Time and money or life that has been lost.
Is there regret?
No, because that’s the way I learnt. The path I chose.
And now I find myself standing at the end of the road. And given a priceless opportunity to choose my future.
And choose I will.
A departure from how we learned as a family in the past————-
I ask for a house so full of love , so perfect for all of us, that will allow us to learn and grow with ease together. We learn and grow in happiness and in joy. A house rich in abundance of well being, vitality, great energy, peace, joyful, harmony, wealth. We have all that we need to bask in our abundance so as to share our light and the truth of our being, so as to inspire change and make a meaningful difference to others.
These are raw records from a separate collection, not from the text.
-- pv_equiv track=rewrite | github.com/Pengchengpcx/Suicidality-in-Social-Media | HAN/load_data.py | words2index
-- ===== SOURCE A (Python) =====
-- max_words = 80 #max number of words per post
--
-- def words2index(tokens, vocab):
--     words = tokens.split(',')
--     words_index = []
--     for i in range(max_words):
--         if i < len(words):
--             words_index.append(vocab.get(words[i],0))
--         else:
--             words_index.append(0)
--
--     return words_index
-- ===== SOURCE B (Python) =====
-- max_words = 80 #max number of words per post
--
-- def words2index(tokens, vocab):
--     def go(ws, slots):
--         if slots == 0:
--             return []
--         if not ws:
--             return [0] * slots
--         return [vocab.get(ws[0], 0)] + go(ws[1:], slots - 1)
--     return go(tokens.split(','), max_words)
-- ===== Notes on version B (the rewrite author's own statement) =====
-- stated objective: alternative
-- what changed: A's fixed range(80) loop with a per-position index-vs-length branch is replaced by a structural recursion that consumes the token list and a slot counter together and zero-fills all remaining slots at once when the tokens run out.
import Mathlib
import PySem

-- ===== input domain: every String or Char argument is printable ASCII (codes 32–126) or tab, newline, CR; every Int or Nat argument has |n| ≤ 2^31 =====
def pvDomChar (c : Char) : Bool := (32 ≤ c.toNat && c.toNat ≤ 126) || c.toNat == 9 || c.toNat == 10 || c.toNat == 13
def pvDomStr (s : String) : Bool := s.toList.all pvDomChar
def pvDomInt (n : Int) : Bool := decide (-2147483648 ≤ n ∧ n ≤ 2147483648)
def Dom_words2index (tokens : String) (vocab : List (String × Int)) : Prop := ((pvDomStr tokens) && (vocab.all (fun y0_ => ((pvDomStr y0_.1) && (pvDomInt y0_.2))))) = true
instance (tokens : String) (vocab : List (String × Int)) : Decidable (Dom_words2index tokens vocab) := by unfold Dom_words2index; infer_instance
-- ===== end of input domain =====

-- B replaces A's fixed range(80) loop with its per-position branch by a structural
-- recursion consuming the token list and a slot counter together, zero-filling the
-- remaining slots at once when tokens run out (objective: alternative).

-- ===== PORT A =====
def words2index (tokens : String) (vocab : List (String × Int)) : List Int :=
  let words := (PySem.Str.split? tokens ",").getD []
  (PySem.List.pyRange 0 80 1).foldl
    (fun acc i =>
      if i < (words.length : Int) then
        acc ++ [PySem.Dict.getD (PySem.Dict.mk vocab) (PySem.List.pyGetD words i "") 0]
      else
        acc ++ [0]) []

-- ===== PORT B =====
-- B's inner recursive helper go(ws, slots)
def words2indexGo (vocab : List (String × Int)) : List String → Nat → List Int
  | _, 0 => []
  | [], Nat.succ k => List.replicate (Nat.succ k) 0
  | w :: ws, Nat.succ k =>
      PySem.Dict.getD (PySem.Dict.mk vocab) w 0 :: words2indexGo vocab ws k

def words2index_alt (tokens : String) (vocab : List (String × Int)) : List Int :=
  words2indexGo vocab ((PySem.Str.split? tokens ",").getD []) 80

-- ===== PRECONDITION & SPEC =====
def Spec_words2index (tokens : String) (vocab : List (String × Int)) (out : List Int) : Prop := out = words2index_alt tokens vocab
instance (tokens : String) (vocab : List (String × Int)) (out : List Int) : Decidable (Spec_words2index tokens vocab out) := by unfold Spec_words2index; infer_instance

-- ===== CLAIM (what is proved, stated in full; the proofs are below) =====
def Claim_equal_words2index : Prop := ∀ (tokens : String) (vocab : List (String × Int)), Dom_words2index tokens vocab → Spec_words2index tokens vocab (words2index tokens vocab)

-- ===== LEMMAS AND PROOFS =====

-- A's mapped-range result, for an arbitrary element list.
theorem pv_key (n : Nat) (xs : List Int) :
    (PySem.List.pyRange 0 n 1).map
      (fun i => if i < (xs.length : Int) then PySem.List.pyGetD xs i 0 else 0)
    = xs.take n ++ List.replicate (n - xs.length) 0 := by
  apply List.ext_getElem
  · simp [PySem.List.length_pyRange_one]; omega
  · intro k hk hk'
    have hkn : k < n := by simpa [PySem.List.length_pyRange_one] using hk
    rw [List.getElem_map, PySem.List.getElem_pyRange_one]
    by_cases h : k < xs.length
    · rw [List.getElem_append_left (by simp; omega)]
      simp [h, PySem.List.pyGetD_natCast, List.getD_eq_getElem?_getD,
        List.getElem_take]
    · rw [List.getElem_append_right (by simp; omega)]
      simp
      exact fun hc => absurd hc h

-- B's recursion computes the same take-and-pad value over the mapped list.
theorem pv_go (vocab : List (String × Int)) (ws : List String) (n : Nat) :
    words2indexGo vocab ws n
      = ((ws.map (fun w => PySem.Dict.getD (PySem.Dict.mk vocab) w 0)).take n)
        ++ List.replicate (n - ws.length) 0 := by
  induction n generalizing ws with
  | zero => simp [words2indexGo]
  | succ k ih =>
    cases ws with
    | nil => simp [words2indexGo]
    | cons w ws => simp [words2indexGo, ih, Nat.succ_sub_succ]

theorem words2index_eq (tokens : String) (vocab : List (String × Int)) :
    words2index tokens vocab = words2index_alt tokens vocab := by
  unfold words2index words2index_alt
  set ws := (PySem.Str.split? tokens ",").getD [] with hws
  set xs := ws.map (fun w => PySem.Dict.getD (PySem.Dict.mk vocab) w 0) with hxs
  -- A's loop body appends exactly one element each iteration
  have hbody : (fun (acc : List Int) (i : Int) =>
      if i < (ws.length : Int) then
        acc ++ [PySem.Dict.getD (PySem.Dict.mk vocab) (PySem.List.pyGetD ws i "") 0]
      else acc ++ [0])
      = fun acc i => acc ++ [if i < (ws.length : Int) then
          PySem.Dict.getD (PySem.Dict.mk vocab) (PySem.List.pyGetD ws i "") 0 else 0] := by
    funext acc i; split_ifs <;> rfl
  simp only [hbody, PySem.List.foldl_append_singleton_eq_map, List.nil_append]
  -- on in-range indices the looked-up word equals the premapped element
  have hcongr : (PySem.List.pyRange 0 80 1).map
      (fun i => if i < (ws.length : Int) then
        PySem.Dict.getD (PySem.Dict.mk vocab) (PySem.List.pyGetD ws i "") 0 else 0)
      = (PySem.List.pyRange 0 80 1).map
      (fun i => if i < (xs.length : Int) then PySem.List.pyGetD xs i 0 else 0) := by
    apply List.map_congr_left
    intro i hi
    have h0 : 0 ≤ i := ((PySem.List.mem_pyRange_one).1 hi).1
    obtain ⟨k, rfl⟩ := Int.eq_ofNat_of_zero_le h0
    have hlen : xs.length = ws.length := by simp [hxs]
    by_cases h : (k : Int) < (ws.length : Int)
    · have hk : k < ws.length := by exact_mod_cast h
      simp [h, PySem.List.pyGetD_natCast, List.getD_eq_getElem?_getD,
        List.getElem?_eq_getElem hk, hxs, List.getElem?_map]
    · simp [h, hlen]
  rw [hcongr]
  conv_lhs => rw [show (80 : Int) = ((80 : Nat) : Int) from by norm_num]
  rw [pv_key 80 xs]
  rw [pv_go vocab ws 80, hxs]; simp

-- ===== VERDICT (by name: the statement is the Claim_ definition above) =====
theorem words2index_spec : Claim_equal_words2index := by
  intro tokens vocab _
  exact words2index_eq tokens vocab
Simply by living our truth and our abundance. By being the living example of what life really is or means.
What does it really mean to be in alignment with yourself? To be authentic?
The following videos have been pretty instrumental in culminating my thoughts.
In essence, once our vibration reaches a particular level we would be like messengers translating a higher wisdom using our own language to our fellow earthlings
Now I know why I had the chance to see the bashar video!